Luiz Carlos Jackson Livre-Docente em Sociologia pela Universidade de São Paulo (2012). Atualmente é professor associado do Departamento de Sociologia da USP.

Adélia Bezerra de Meneses, fez Mestrado e Doutorado , orientada pelo Professor Antonio Candido.  Lecionou  Teoria Literária e Literatura Comparada na  USP e na UNICAMP (onde se aposentou) e também,  Literatura Brasileira na Technische Universität de Berlim. No presente atua como Professora Colaboradora Voluntária junto à Pós-Graduação do DTLLC da  USP. É Pesquisadora do CNPq.

João Cezar de Castro Rocha, Doutor em Letras pela UERJ e em Literatura Comparada pela Stanford University (EUA); e Pós-Doutor em Letras pela Freie Universität Berlin (Alemanha) e pela Princeton University (EUA). Professor Titular de Literatura Comparada da UERJ, foi presidente da Associação Brasileira de Literatura Comparada (ABRALIC- 2016-2017). Autor de 11 livros e organizador de mais de 20 títulos.

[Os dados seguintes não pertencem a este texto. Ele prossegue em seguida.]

-- pv_equiv track=rewrite | github.com/selner/notepublisher | notepublisher/exportnote.py | scrub_path
-- ===== SOURCE A (Python) =====
-- def scrub_path(pathpart, lowercase=False):
--     assert (pathpart)
--
--     for c in r'[]/\;,><&*:%=+@!#^()|?^':
--         pathpart = pathpart.replace(c, u'')
--
--     pathpart = pathpart.replace(u' ', u'_')
--
--     if lowercase:
--         pathpart = pathpart.lower()
--
--     return pathpart
-- ===== SOURCE B (Python) =====
-- _TABLE = {ord(c): None for c in r'[]/\;,><&*:%=+@!#^()|?^'}
-- _TABLE[ord(' ')] = '_'
--
-- def scrub_path(pathpart, lowercase=False):
--     assert (pathpart)
--     result = pathpart.translate(_TABLE)
--     if lowercase:
--         result = result.lower()
--     return result
-- ===== Notes on version B (the rewrite author's own statement) =====
-- stated objective: faster
-- what changed: Replaces the 24 sequential full-string .replace() passes with a translation table built once and a single str.translate pass that drops each forbidden character and maps each space to an underscore.
import Mathlib
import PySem

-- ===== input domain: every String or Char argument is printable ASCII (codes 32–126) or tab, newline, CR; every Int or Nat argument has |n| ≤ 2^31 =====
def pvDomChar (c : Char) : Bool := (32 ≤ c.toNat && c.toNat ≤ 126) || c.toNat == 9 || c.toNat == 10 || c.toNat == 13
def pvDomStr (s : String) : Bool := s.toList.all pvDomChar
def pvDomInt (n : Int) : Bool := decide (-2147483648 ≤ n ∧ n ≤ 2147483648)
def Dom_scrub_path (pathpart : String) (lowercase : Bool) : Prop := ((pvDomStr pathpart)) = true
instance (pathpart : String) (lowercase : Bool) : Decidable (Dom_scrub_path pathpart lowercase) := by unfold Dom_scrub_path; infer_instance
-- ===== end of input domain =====

-- B replaces A's 24 sequential full-string replace passes with one table-driven pass (str.translate).

-- ===== PORT A =====
-- the characters of the raw string r'[]/\;,><&*:%=+@!#^()|?^' in order ('^' occurs twice, as in A)
def scrubForbidden : List Char := "[]/\\;,><&*:%=+@!#^()|?^".toList

def scrub_path (pathpart : String) (lowercase : Bool) : String :=
  -- for c in r'…': pathpart = pathpart.replace(c, '')
  let p1 := scrubForbidden.foldl (fun s c => PySem.Str.replace s (String.singleton c) "") pathpart
  -- pathpart = pathpart.replace(' ', '_')
  let p2 := PySem.Str.replace p1 " " "_"
  if lowercase then PySem.Str.lower p2 else p2

-- ===== PORT B =====
-- the translation table of Source B as a character-level function: forbidden ↦ drop, ' ' ↦ '_', else keep
def scrubTranslate (c : Char) : Option Char :=
  if scrubForbidden.contains c then none
  else if c == ' ' then some '_'
  else some c

def scrub_path_alt (pathpart : String) (lowercase : Bool) : String :=
  let result := String.ofList (pathpart.toList.filterMap scrubTranslate)
  if lowercase then PySem.Str.lower result else result

-- ===== PRECONDITION & SPEC =====
-- A's `assert pathpart` raises AssertionError on the empty string; Pre_ excludes it.
def Pre_scrub_path (pathpart : String) (lowercase : Bool) : Prop := pathpart ≠ ""
instance (pathpart : String) (lowercase : Bool) : Decidable (Pre_scrub_path pathpart lowercase) := by unfold Pre_scrub_path; infer_instance
def pvWitness_scrub_path : String × Bool := ("My Note [v2]", true)

def Spec_scrub_path (pathpart : String) (lowercase : Bool) (out : String) : Prop := out = scrub_path_alt pathpart lowercase
instance (pathpart : String) (lowercase : Bool) (out : String) : Decidable (Spec_scrub_path pathpart lowercase out) := by unfold Spec_scrub_path; infer_instance

-- ===== CLAIM (what is proved, stated in full; the proofs are below) =====
def Claim_equal_scrub_path : Prop := ∀ (pathpart : String) (lowercase : Bool), Dom_scrub_path pathpart lowercase → Pre_scrub_path pathpart lowercase → Spec_scrub_path pathpart lowercase (scrub_path pathpart lowercase)

-- ===== LEMMAS AND PROOFS =====

-- replace.go with a single-char pattern and empty replacement filters that char out
lemma go_single_empty (ch : Char) : ∀ (fuel : Nat) (l acc : List Char), l.length ≤ fuel →
    PySem.Chars.replace.go [ch] [] fuel l acc = acc.reverse ++ l.filter (fun c => !(c == ch)) := by
  intro fuel
  induction fuel with
  | zero => intro l acc h; cases l with
    | nil => simp [PySem.Chars.replace.go]
    | cons c t => simp at h
  | succ n ih =>
    intro l acc h
    cases l with
    | nil => simp [PySem.Chars.replace.go]
    | cons c t =>
      have ht : t.length ≤ n := by simpa using h
      by_cases heq : ch = c
      · subst heq
        simp [PySem.Chars.replace.go, List.isPrefixOf, ih t _ ht]
      · simp [PySem.Chars.replace.go, List.isPrefixOf, heq, Ne.symm heq, ih t _ ht]

lemma go_single_single (ch d : Char) : ∀ (fuel : Nat) (l acc : List Char), l.length ≤ fuel →
    PySem.Chars.replace.go [ch] [d] fuel l acc = acc.reverse ++ l.map (fun c => if c == ch then d else c) := by
  intro fuel
  induction fuel with
  | zero => intro l acc h; cases l with
    | nil => simp [PySem.Chars.replace.go]
    | cons c t => simp at h
  | succ n ih =>
    intro l acc h
    cases l with
    | nil => simp [PySem.Chars.replace.go]
    | cons c t =>
      have ht : t.length ≤ n := by simpa using h
      by_cases heq : ch = c
      · subst heq
        simp [PySem.Chars.replace.go, List.isPrefixOf, ih t _ ht]
      · simp [PySem.Chars.replace.go, List.isPrefixOf, heq, Ne.symm heq, ih t _ ht]

lemma replace_single_empty (l : List Char) (ch : Char) :
    PySem.Chars.replace l [ch] [] = l.filter (fun c => !(c == ch)) := by
  simp [PySem.Chars.replace, go_single_empty ch l.length l [] le_rfl]

lemma replace_single_single (l : List Char) (ch d : Char) :
    PySem.Chars.replace l [ch] [d] = l.map (fun c => if c == ch then d else c) := by
  simp [PySem.Chars.replace, go_single_single ch d l.length l [] le_rfl]

-- folding single-char removals over a list of characters = one filter by non-membership
lemma foldl_replace_filter (cs : List Char) : ∀ (s : String),
    (cs.foldl (fun s c => PySem.Str.replace s (String.singleton c) "") s).toList
      = s.toList.filter (fun c => !(cs.contains c)) := by
  induction cs with
  | nil => intro s; simp
  | cons c t ih =>
    intro s
    simp only [List.foldl_cons, ih, List.contains_cons]
    have h1 : (PySem.Str.replace s (String.singleton c) "").toList
        = s.toList.filter (fun x => !(x == c)) := by
      simpa [String.singleton] using replace_single_empty s.toList c
    rw [h1, List.filter_filter]
    apply List.filter_congr
    intro x _
    by_cases hx : x == c <;> simp [hx]

-- filter by non-membership then map-space = filterMap through the translation table
lemma filter_map_eq_filterMap (l : List Char) :
    (l.filter (fun c => !(scrubForbidden.contains c))).map (fun c => if c == ' ' then '_' else c)
      = l.filterMap scrubTranslate := by
  induction l with
  | nil => rfl
  | cons c t ih =>
    simp only [List.contains_eq_mem, beq_iff_eq] at ih ⊢
    have hsp : (' ' : Char) ∉ scrubForbidden := by decide
    by_cases hf : c ∈ scrubForbidden
    · simp [scrubTranslate, hf, ih]
    · by_cases hs : c = ' '
      · subst hs; simp [scrubTranslate, hsp, ih]
      · simp [scrubTranslate, hf, hs, ih]

lemma scrub_toList_eq (pathpart : String) :
    (PySem.Str.replace
      (scrubForbidden.foldl (fun s c => PySem.Str.replace s (String.singleton c) "") pathpart)
      " " "_").toList = pathpart.toList.filterMap scrubTranslate := by
  have h2 : ∀ (s : String), (PySem.Str.replace s " " "_").toList
      = s.toList.map (fun c => if c == ' ' then '_' else c) := by
    intro s
    simpa using replace_single_single s.toList ' ' '_'
  rw [h2, foldl_replace_filter, filter_map_eq_filterMap]

-- ===== VERDICT (by name: the statement is the Claim_ definition above) =====
theorem scrub_path_spec : Claim_equal_scrub_path := by
  intro pathpart lowercase _ _
  unfold Spec_scrub_path scrub_path scrub_path_alt
  have h := scrub_toList_eq pathpart
  cases lowercase with
  | false =>
    simp only [Bool.false_eq_true, if_false]
    apply String.ext
    simpa using h
  | true =>
    simp only [if_true]
    apply String.ext
    simp only [PySem.Str.toList_lower]
    rw [h]; simp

Marcos Antônio de Moraes, Doutor em Literatura Brasileira pela Universidade de São Paulo. Atualmente é pesquisador e docente do Instituto de Estudos Brasileiros da Universidade de São Paulo. Tem experiência na área de Letras, com ênfase em Historiografia Literária Brasileira, desenvolvendo pesquisas nos seguintes campos: epistolografia brasileira, memorialismo brasileiro, modernismo brasileiro, obra de Mário de Andrade, crítica genética e textual. Membro da Equipe Mário de Andrade, no Instituto de Estudos Brasileiros.

Max Gimenes , bacharel e licenciado em ciências sociais e mestre em sociologia pela FFLCH-USP. Atua como editor e como pesquisador nas áreas de sociologia da cultura e dos intelectuais e de pensamento político brasileiro, desenvolvendo atualmente investigações sobre a vida e a obra de Antonio Candido. Faz parte do Grupo Interdisciplinar de Teoria Crítica (Grite) da FFLCH-USP.

Leandro Garcia, pós-doutor e doutor em Estudos Literários pela PUC-Rio, pós-doutor em Teologia pela Faculdade de Filosofia e Teologia de Belo Horizonte, professor de Teoria Literária e Literatura Comparada da UFMG, diretor do Acervo dos Escritores Mineiros da UFMG. É especialista na obra de Alceu Amoroso Lima, especialmente a sua epistolografia.

Paulo Vannuchi é graduado em jornalismo pela Escola de Comunicações e Artes da Universidade de São Paulo, onde estudou de 1977 a 1980, com mestrado em ciência política também pela USP. Ocupou o cargo de Ministro de Estado Chefe da Secretaria Especial de Direitos Humanos da Presidência da República, de 21 de dezembro de 2005 a 31 de dezembro de 2010, tendo sido Presidente do Conselho de Defesa dos Direitos da Pessoa Humana, da Comissão Nacional para a Erradicação do Trabalho Escravo e do Comitê Nacional de Prevenção e Combate à Tortura no Brasil. Foi co-fundador do Instituto Cajamar e assessor político da direção nacional do Partido dos Trabalhadores do Brasil. Foi também secretário executivo da coordenação nacional da campanha Lula Presidente, em 1994 e 2002. Ocupou vários cargos, inclusive o de Presidente, no Instituto Cidadania, atual Instituto Lula. Ocupou o cargo de Ministro de Estado Chefe da Secretaria Especial de Direitos Humanos da Presidência da República, de 21 de dezembro de 2005 a 31 de dezembro de 2010, tendo sido Presidente do Conselho de Defesa dos Direitos da Pessoa Humana, da Comissão Nacional para a Erradicação do Trabalho Escravo e do Comitê Nacional de Prevenção e Combate à Tortura no Brasil.

Passoca,  cantor e compositor. Lançou o primeiro disco, um compacto, em 1978. Desde então, lançou mais seis discos e participou de alguns outros, como os do projeto “Violeiros do Brasil”.